As of 2000 the median income for a household was $60,524, and the median income for a family was $73,998. Males had a median income of $57,801 versus $38,506 for females. The per capita income for the city was $31,327. 4.8% of the population and 2.0% of families were below the poverty line. 5.0% of those under the age of 18 and 3.5% of those 65 and older were living below the poverty line.

Education

The Webster Groves School District serves the city. Webster Groves High School is in the city.
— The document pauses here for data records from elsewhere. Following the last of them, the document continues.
lemma step_case (d c : PySem.Dict Int Int) (k m : Int) (u v : Int) (h : UFInv d c) :
    ∃ d' c',
      UFInv d' c' ∧
      ((stepA (d, k) [u, v] = (d', k + 1) ∧ stepB (c, m) [u, v] = (c', m)) ∨
       (stepA (d, k) [u, v] = (d', k) ∧ stepB (c, m) [u, v] = (c', m + 1))) := by
  obtain ⟨hnd, hkeys, hC, hT, hlab⟩ := h
  have h1 : UFInv (d.setdefault u u) (c.setdefault u u) :=
    uf_setdefault u ⟨hnd, hkeys, hC, hT, hlab⟩
  have h2 : UFInv ((d.setdefault u u).setdefault v v) ((c.setdefault u u).setdefault v v) :=
    uf_setdefault v h1
  obtain ⟨hnd1, hkeys1, hC1, hT1, hlab1⟩ := h1
  obtain ⟨hnd2, hkeys2, hC2, hT2, hlab2⟩ := h2
  set d1 := d.setdefault u u with hd1
  set d2 := d1.setdefault v v with hd2
  set c1 := c.setdefault u u with hc1
  set c2 := c1.setdefault v v with hc2
  set ru := rootV d u with hru
  set rv := rootV d v with hrv
  -- the four find calls of A
  have hfind1 : findA (d.size + 1) d u = (d1, ru) :=
    findA_spec (nr d) (d.size + 1) d u ru hC (rootV_spec hT u) (by have := nr_le_size d; omega)
  have hrv1 : rootV d1 v = rv := rootV_setdefault d u v
  have hfind2 : findA (d1.size + 1) d1 v = (d2, rv) := by
    have := findA_spec (nr d1) (d1.size + 1) d1 v (rootV d1 v) hC1 (rootV_spec hT1 v)
      (by have := nr_le_size d1; omega)
    rw [hrv1] at this
    exact this
  have hmem_u2 : u ∈ PySem.Dict.keys d2 :=
    mem_keys_setdefault_of_mem v (mem_keys_setdefault_self d u)
  have hmem_v2 : v ∈ PySem.Dict.keys d2 := mem_keys_setdefault_self d1 v
  have hcu2 : PySem.Dict.contains d2 u = true := (PySem.Dict.contains_iff_mem_keys d2 u).mpr hmem_u2
  have hcv2 : PySem.Dict.contains d2 v = true := (PySem.Dict.contains_iff_mem_keys d2 v).mpr hmem_v2
  have hsd2v : d2.setdefault v v = d2 := PySem.Dict.setdefault_of_contains d2 v hcv2
  have hsd2u : d2.setdefault u u = d2 := PySem.Dict.setdefault_of_contains d2 u hcu2
  have hrv2 : rootV d2 v = rv := by rw [hd2, rootV_setdefault, hrv1]
  have hru2 : rootV d2 u = ru := by rw [hd2, rootV_setdefault, hd1, rootV_setdefault]
  have hfind3 : findA (d2.size + 1) d2 v = (d2, rv) := by
    have := findA_spec (nr d2) (d2.size + 1) d2 v (rootV d2 v) hC2 (rootV_spec hT2 v)
      (by have := nr_le_size d2; omega)
    rw [hrv2, hsd2v] at this
    exact this
  have hfind4 : findA (d2.size + 1) d2 u = (d2, ru) := by
    have := findA_spec (nr d2) (d2.size + 1) d2 u (rootV d2 u) hC2 (rootV_spec hT2 u)
      (by have := nr_le_size d2; omega)
    rw [hru2, hsd2u] at this
    exact this
  -- the two labels of B
  have hcu : PySem.Dict.getD c1 u u = ru := by
    have : pr c1 u = pr c u := pr_setdefault c u u
    rw [show PySem.Dict.getD c1 u u = pr c1 u from rfl, this, hlab u]
  have hcv : PySem.Dict.getD c2 v v = rv := by
    have e1 : pr c2 v = pr c1 v := pr_setdefault c1 v v
    have e2 : pr c1 v = pr c v := pr_setdefault c u v
    rw [show PySem.Dict.getD c2 v v = pr c2 v from rfl, e1, e2, hlab v]
  by_cases hcase : ru = rv
  · refine ⟨d2, c2, ⟨hnd2, hkeys2, hC2, hT2, hlab2⟩, Or.inl ⟨?_, ?_⟩⟩
    · simp only [stepA, hfind1, hfind2]
      simp [hcase]
    · simp only [stepB]
      rw [← hc1, ← hc2, hcu, hcv]
      simp [hcase]
  · -- merge case
    have hru_root : pr d2 ru = ru := by
      have := rootV_spec hT2 u
      rw [hru2] at this
      exact rootN_fix _ d2 u ru this
    have hrv_root : pr d2 rv = rv := by
      have := rootV_spec hT2 v
      rw [hrv2] at this
      exact rootN_fix _ d2 v rv this
    have hsome_u : rootN (nr d2) d2 u = some ru := by rw [rootV_spec hT2 u, hru2]
    have hsome_v : rootN (nr d2) d2 v = some rv := by rw [rootV_spec hT2 v, hrv2]
    have hmem_ru : ru ∈ PySem.Dict.keys d2 :=
      (PySem.Dict.contains_iff_mem_keys d2 ru).mp (rootN_keys _ d2 u ru hC2 hcu2 hsome_u)
    have hmem_rv : rv ∈ PySem.Dict.keys d2 :=
      (PySem.Dict.contains_iff_mem_keys d2 rv).mp (rootN_keys _ d2 v rv hC2 hcv2 hsome_v)
    have hcru : PySem.Dict.contains d2 ru = true := (PySem.Dict.contains_iff_mem_keys d2 ru).mpr hmem_ru
    have hcrv : PySem.Dict.contains d2 rv = true := (PySem.Dict.contains_iff_mem_keys d2 rv).mpr hmem_rv
    obtain ⟨hT', hrootV'⟩ := merge_update hnd2 hT2 hmem_ru hru_root hrv_root hcase
    have hkeys' : PySem.Dict.keys (d2.insert ru rv) = PySem.Dict.keys d2 :=
      PySem.Dict.keys_insert_of_contains d2 rv hcru
    refine ⟨d2.insert ru rv, relabel c2 ru rv, ⟨?_, ?_, ?_, hT', ?_⟩, Or.inr ⟨?_, ?_⟩⟩
    · rw [hkeys']; exact hnd2
    · rw [hkeys', keys_relabel]; exact hkeys2
    · exact closed_insert_root hC2 hcru hcrv
    · intro y
      have hpj : pr (relabel c2 ru rv) y = if pr c2 y = ru then rv else pr c2 y :=
        pr_relabel rv (hkeys2 ▸ hnd2) (hkeys2 ▸ hmem_ru) y
      rw [hpj, hlab2 y, hrootV' y]
    · simp only [stepA, hfind1, hfind2]
      simp only [if_neg hcase]
      simp [hfind3, hfind4]
    · simp only [stepB]
      rw [← hc1, ← hc2, hcu, hcv]
      simp only [if_neg hcase]
      rfl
Webster University is in the city.

Private schools in Webster Groves:
 Christ Community Lutheran School 
 Queen of Holy Rosary School
 Holy Cross Academy, a Catholic middle school located at Annunciation Catholic Church.  The school serves several inner-ring suburb Catholic parishes.
 Holy Redeemer, located on Lockwood, has had a Catholic elementary school since 1898.
 Mary Queen of Peace, also on Lockwood, serves Catholics of Webster Groves and adjoining Glendale.  The parish was founded in 1922; the Sisters of Loretto formed the first kindergarten class in 1944.
 Nerinx Hall, an all-girls Catholic high school, was founded by the Sisters of Loretto in 1924.  It adjoins the campus of Webster University, which the sisters founded in 1915. The University is now run by a lay board, while Nerinx remains Catholic.
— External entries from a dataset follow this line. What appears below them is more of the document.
-- pv_equiv track=rewrite | github.com/daniellindem/dwarvenrealms-discord-bot | function_app.py | get_offhand_type
-- ===== SOURCE A (Python) =====
-- def get_offhand_type(trinketmod, gobletmod, hornmod):
--     offhands = ["Arcane Apocalypse","Chain Lightning","Spinning Blade","Eye of the Storm","Lightning Plasma","Delusions of Zelkor","Vortex","Dragon Flames","Ferocity of Wolves","Fire Orb","Arcane Orb","Carnage of Fire","Cracked Arcane Seed","Starblades","Fire Totem","Lightning Totem","Toxicity","Burning Shield","Rain of Fire","Electric Dragons","Arcane Totem","Blood Dragons","Fire Beam","Death Blades","Spark"]
--
--     offhand_counts = {}
--     for offhand in offhands:
--         offhand_counts[offhand] = 0
--
--     for mod in [trinketmod.lower(), gobletmod.lower(), hornmod.lower()]:
--         for offhand in offhands:
--             if offhand.lower() in mod:
--                 offhand_counts[offhand] += 1
--
--     for offhand, count in offhand_counts.items():
--         if count >= 2:
--             return offhand
--
--     return None
-- ===== SOURCE B (Python) =====
-- def get_offhand_type(trinketmod, gobletmod, hornmod):
--     offhands = ["Arcane Apocalypse","Chain Lightning","Spinning Blade","Eye of the Storm","Lightning Plasma","Delusions of Zelkor","Vortex","Dragon Flames","Ferocity of Wolves","Fire Orb","Arcane Orb","Carnage of Fire","Cracked Arcane Seed","Starblades","Fire Totem","Lightning Totem","Toxicity","Burning Shield","Rain of Fire","Electric Dragons","Arcane Totem","Blood Dragons","Fire Beam","Death Blades","Spark"]
--     mods = [trinketmod.lower(), gobletmod.lower(), hornmod.lower()]
--     for offhand in offhands:
--         if sum(offhand.lower() in m for m in mods) >= 2:
--             return offhand
--     return None
-- ===== Notes on version B (the rewrite author's own statement) =====
-- stated objective: simpler
-- what changed: Replaced the two-phase shape (initialize a count dict over all offhands, accumulate over mods, then re-scan the dict) by a single pass over the offhands list that computes each offhand's occurrence count directly over the three lowered mods and returns at the first count >= 2.
import Mathlib
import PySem

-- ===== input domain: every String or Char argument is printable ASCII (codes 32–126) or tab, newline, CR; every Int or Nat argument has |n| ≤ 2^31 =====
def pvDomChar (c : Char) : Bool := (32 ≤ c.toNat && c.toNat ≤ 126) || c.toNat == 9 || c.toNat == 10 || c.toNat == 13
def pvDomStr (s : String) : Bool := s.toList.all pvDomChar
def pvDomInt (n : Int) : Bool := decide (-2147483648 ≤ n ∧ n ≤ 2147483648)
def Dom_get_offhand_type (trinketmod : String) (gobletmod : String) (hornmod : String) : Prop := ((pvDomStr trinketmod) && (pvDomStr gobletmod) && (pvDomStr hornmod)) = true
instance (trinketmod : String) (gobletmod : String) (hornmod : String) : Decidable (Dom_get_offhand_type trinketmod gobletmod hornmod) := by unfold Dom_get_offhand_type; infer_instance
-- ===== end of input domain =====

-- B replaces A's build-a-count-dict-then-rescan shape by one pass over the offhands
-- list computing each count directly and returning at the first count >= 2 (simpler).


-- the offhands literal shared by both ports (same literal in both Pythons)
def pvOffhands : List String := ["Arcane Apocalypse","Chain Lightning","Spinning Blade","Eye of the Storm","Lightning Plasma","Delusions of Zelkor","Vortex","Dragon Flames","Ferocity of Wolves","Fire Orb","Arcane Orb","Carnage of Fire","Cracked Arcane Seed","Starblades","Fire Totem","Lightning Totem","Toxicity","Burning Shield","Rain of Fire","Electric Dragons","Arcane Totem","Blood Dragons","Fire Beam","Death Blades","Spark"]

-- ===== PORT A =====
-- A's final 'for offhand, count in offhand_counts.items(): if count >= 2: return offhand'
def pvScanA : List (String × Int) → Option String
  | [] => none
  | (o, c) :: rest => if 2 ≤ c then some o else pvScanA rest

def get_offhand_type (trinketmod : String) (gobletmod : String) (hornmod : String) : Option String :=
  let offhands := pvOffhands
  let counts0 := offhands.foldl (fun d o => d.insert o (0 : Int)) PySem.Dict.empty
  let counts := [PySem.Str.lower trinketmod, PySem.Str.lower gobletmod, PySem.Str.lower hornmod].foldl
      (fun d m => offhands.foldl
        (fun d o => if PySem.Str.isIn (PySem.Str.lower o) m then d.modify o 0 (· + 1) else d) d)
      counts0
  pvScanA counts.items

-- ===== PORT B =====
-- sum(offhand.lower() in m for m in mods)
def pvCountB (mods : List String) (o : String) : Int :=
  mods.foldl (fun n m => n + (if PySem.Str.isIn (PySem.Str.lower o) m then 1 else 0)) 0

-- B's single loop with its early return
def pvFirstB (mods : List String) : List String → Option String
  | [] => none
  | o :: rest => if 2 ≤ pvCountB mods o then some o else pvFirstB mods rest

def get_offhand_type_alt (trinketmod : String) (gobletmod : String) (hornmod : String) : Option String :=
  pvFirstB [PySem.Str.lower trinketmod, PySem.Str.lower gobletmod, PySem.Str.lower hornmod] pvOffhands

-- ===== PRECONDITION & SPEC =====
def Spec_get_offhand_type (trinketmod : String) (gobletmod : String) (hornmod : String) (out : Option String) : Prop := out = get_offhand_type_alt trinketmod gobletmod hornmod
instance (trinketmod : String) (gobletmod : String) (hornmod : String) (out : Option String) : Decidable (Spec_get_offhand_type trinketmod gobletmod hornmod out) := by unfold Spec_get_offhand_type; infer_instance

-- ===== CLAIM (what is proved, stated in full; the proofs are below) =====
def Claim_equal_get_offhand_type : Prop := ∀ (trinketmod : String) (gobletmod : String) (hornmod : String), Dom_get_offhand_type trinketmod gobletmod hornmod → Spec_get_offhand_type trinketmod gobletmod hornmod (get_offhand_type trinketmod gobletmod hornmod)

-- ===== LEMMAS AND PROOFS =====

-- one pass of A's inner loop over a dict containing all its keys: keys unchanged
theorem pvKeysInner (m : String) : ∀ (os : List String) (d : PySem.Dict String Int),
    (∀ x ∈ os, d.contains x = true) →
    (os.foldl (fun d o => if PySem.Str.isIn (PySem.Str.lower o) m then d.modify o 0 (· + 1) else d) d).keys = d.keys := by
  intro os
  induction os with
  | nil => intro d _; rfl
  | cons x rest ih =>
    intro d hc
    simp only [List.foldl_cons]
    by_cases hp : PySem.Str.isIn (PySem.Str.lower x) m = true
    · rw [if_pos hp, ih]
      · rw [PySem.Dict.keys_modify, PySem.Dict.keys_insert_of_contains _ _ (hc x (by simp))]
      · intro y hy
        rw [PySem.Dict.contains_modify]
        simp [hc y (List.mem_cons_of_mem _ hy)]
    · rw [if_neg hp, ih]
      intro y hy; exact hc y (List.mem_cons_of_mem _ hy)

-- one pass of A's inner loop: the count at key o grows by the indicator
theorem pvGetDInner (m : String) : ∀ (os : List String) (d : PySem.Dict String Int) (o : String),
    os.Nodup →
    (os.foldl (fun d o => if PySem.Str.isIn (PySem.Str.lower o) m then d.modify o 0 (· + 1) else d) d).getD o 0
      = d.getD o 0 + (if o ∈ os ∧ PySem.Str.isIn (PySem.Str.lower o) m = true then 1 else 0) := by
  intro os
  induction os with
  | nil => intro d o _; simp
  | cons x rest ih =>
    intro d o hnd
    have hnd' : rest.Nodup := hnd.of_cons
    simp only [List.foldl_cons]
    by_cases hp : PySem.Str.isIn (PySem.Str.lower x) m = true
    · rw [if_pos hp, ih _ _ hnd', PySem.Dict.getD_modify]
      simp only [PySem.Str.isIn_eq, PySem.Str.toList_lower] at hp
      by_cases hxo : o = x
      · subst hxo
        have ho : o ∉ rest := (List.nodup_cons.mp hnd).1
        simp [hp, ho]
      · simp only [if_neg hxo]
        by_cases hor : o ∈ rest <;> simp [hor, hxo, List.mem_cons]
    · rw [if_neg hp, ih _ _ hnd']
      simp only [PySem.Str.isIn_eq, PySem.Str.toList_lower] at hp
      by_cases hxo : o = x
      · subst hxo; simp [hp]
      · simp [List.mem_cons, hxo]

-- A's rescan of a dict whose items are os paired with counts agreeing with B's counts = B's single loop
theorem pvScanEq (mods : List String) (f : String → Int) : ∀ (os : List String),
    (∀ o ∈ os, f o = pvCountB mods o) →
    pvScanA (os.map (fun o => (o, f o))) = pvFirstB mods os := by
  intro os
  induction os with
  | nil => intro _; rfl
  | cons x rest ih =>
    intro h
    simp only [List.map_cons, pvScanA, pvFirstB, h x (by simp)]
    rw [ih (fun o ho => h o (List.mem_cons_of_mem _ ho))]

theorem pvOffhands_nodup : pvOffhands.Nodup := by decide

-- ===== VERDICT (by name: the statement is the Claim_ definition above) =====
theorem get_offhand_type_spec : Claim_equal_get_offhand_type := by
  intro t g h _
  unfold Spec_get_offhand_type get_offhand_type get_offhand_type_alt
  set m1 := PySem.Str.lower t
  set m2 := PySem.Str.lower g
  set m3 := PySem.Str.lower h
  -- the init dict
  have hfresh : ∀ a ∈ pvOffhands, (PySem.Dict.empty : PySem.Dict String Int).contains a = false := by
    intro a _; simp [PySem.Dict.contains_empty]
  have hitems0 : (pvOffhands.foldl (fun d o => d.insert o (0 : Int)) PySem.Dict.empty).items
      = pvOffhands.map (fun o => (o, (0 : Int))) := by
    have := PySem.Dict.items_foldl_insert_fresh pvOffhands (fun o => o) (fun _ => (0 : Int))
      PySem.Dict.empty hfresh (by simpa using pvOffhands_nodup)
    simpa using this
  set d0 := pvOffhands.foldl (fun d o => d.insert o (0 : Int)) PySem.Dict.empty with hd0
  have hkeys0 : d0.keys = pvOffhands := by
    show d0.items.map Prod.fst = _
    have hid : (Prod.fst ∘ fun o : String => (o, (0 : Int))) = id := rfl
    rw [hitems0, List.map_map, hid, List.map_id]
  have hnd0 : d0.keys.Nodup := by rw [hkeys0]; exact pvOffhands_nodup
  have hget0 : ∀ o ∈ pvOffhands, d0.getD o 0 = 0 := by
    intro o ho
    exact PySem.Dict.getD_of_mem_items d0 (by rw [hitems0]; exact List.mem_map.mpr ⟨o, ho, rfl⟩) hnd0 0
  -- unfold the outer fold over the three mods
  simp only [List.foldl_cons, List.foldl_nil]
  set step := fun (d : PySem.Dict String Int) (m : String) => pvOffhands.foldl
      (fun d o => if PySem.Str.isIn (PySem.Str.lower o) m then d.modify o 0 (· + 1) else d) d with hstep
  have hcont : ∀ (d : PySem.Dict String Int), d.keys = pvOffhands → ∀ x ∈ pvOffhands, d.contains x = true := by
    intro d hk x hx
    exact (PySem.Dict.contains_iff_mem_keys d x).mpr (hk ▸ hx)
  have hkeys_step : ∀ (d : PySem.Dict String Int) (m : String), d.keys = pvOffhands → (step d m).keys = pvOffhands := by
    intro d m hk
    rw [hstep]; rw [pvKeysInner m pvOffhands d (hcont d hk)]; exact hk
  have hk1 := hkeys_step d0 m1 hkeys0
  have hk2 := hkeys_step _ m2 hk1
  have hk3 := hkeys_step _ m3 hk2
  set dF := step (step (step d0 m1) m2) m3 with hdF
  have hndF : dF.keys.Nodup := by rw [hdF, hk3]; exact pvOffhands_nodup
  have hgetF : ∀ o ∈ pvOffhands, dF.getD o 0 = pvCountB [m1, m2, m3] o := by
    intro o ho
    rw [hdF, hstep]
    rw [pvGetDInner m3 pvOffhands _ o pvOffhands_nodup,
        pvGetDInner m2 pvOffhands _ o pvOffhands_nodup,
        pvGetDInner m1 pvOffhands _ o pvOffhands_nodup,
        hget0 o ho]
    simp only [pvCountB, List.foldl_cons, List.foldl_nil, ho, true_and]
  have hitemsF : dF.items = pvOffhands.map (fun o => (o, dF.getD o 0)) := by
    rw [PySem.Dict.items_eq_map_keys dF hndF 0, hdF, hk3]
  show pvScanA dF.items = _
  rw [hitemsF, pvScanEq [m1, m2, m3] (fun o => dF.getD o 0) pvOffhands hgetF]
The St. Louis Japanese School, a weekend supplementary Japanese school, holds its classes at the Sverdrup Business/Technology Complex at Webster University.

Webster Groves has a public library, the City Of Webster Groves Municipal Library.
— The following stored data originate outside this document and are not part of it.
-- chunk lemma: the queue BFS run over one whole layer equals one layered step
lemma pv_chunk (input_board : List (List Int)) (group_color : Int) (N : Nat) :
    ∀ (lvl acc : List (Int × Int)) (s : PySem.Set (Int × Int)) (g : List (List Int)) (fuel : Nat),
    bfsQ input_board group_color N (lvl.length + fuel) (lvl ++ acc) s g
      = bfsQ input_board group_color N fuel
          (acc ++ pvNF input_board group_color N lvl s)
          (PySem.Set.update s (pvNF input_board group_color N lvl s))
          (g ++ lvl.map pvCell) := by
  intro lvl
  induction lvl with
  | nil =>
    intro acc s g fuel
    simp [pvNF, pvNew, PySem.Set.update]
  | cons c t ih =>
    intro acc s g fuel
    obtain ⟨m, n⟩ := c
    have hstep : bfsQ input_board group_color N (t.length + fuel + 1) ((m, n) :: (t ++ acc)) s g
        = bfsQ input_board group_color N (t.length + fuel)
            ((pvNbrs m n).foldl (bstep input_board group_color N) (t ++ acc, s)).1
            ((pvNbrs m n).foldl (bstep input_board group_color N) (t ++ acc, s)).2
            (g ++ [[m, n]]) := rfl
    have hlen : (((m, n) :: t).length + fuel) = t.length + fuel + 1 := by
      simp [List.length_cons]; omega
    rw [List.cons_append, hlen, hstep, pvFold_rep]
    have hassoc : (t ++ acc) ++ pvNew input_board group_color N (pvNbrs m n) s
        = t ++ (acc ++ pvNew input_board group_color N (pvNbrs m n) s) := by
      simp [List.append_assoc]
    rw [hassoc, ih]
    have hNF : pvNF input_board group_color N ((m, n) :: t) s
        = pvNew input_board group_color N (pvNbrs m n) s
          ++ pvNF input_board group_color N t
               (PySem.Set.update s (pvNew input_board group_color N (pvNbrs m n) s)) := by
      simp only [pvNF, List.flatMap_cons]
      exact pvNew_append input_board group_color N _ _ s
    rw [hNF, PySem.Set.update_append]
    simp [List.append_assoc, pvCell]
Landmarks and historic places

Webster Groves is home to:
 Eden Theological Seminary
 Charles W. Ferguson House
 Gorlock Building
 Hawken House
 Nerinx Hall High School
 Opera Theatre of Saint Louis
 The Repertory Theatre of St. Louis
 Rock House, Edgewood Children's Center
 Rockwood Court Apartments
 Tuxedo Park Christian Church
 Tuxedo Park Station
 Webster Groves High School
 Webster University

Registered historic districts in Webster Groves include:
 Webster College-Eden Theological Seminary Collegiate District
 Central Webster Historic District
 Marshall Place Historic District
 Old Webster Historic District
 Webster Park Residential Historic District

Notable people

Notable people who have lived in Webster Groves include:

(Dates in parentheses indicate lifespan, not years of residence.)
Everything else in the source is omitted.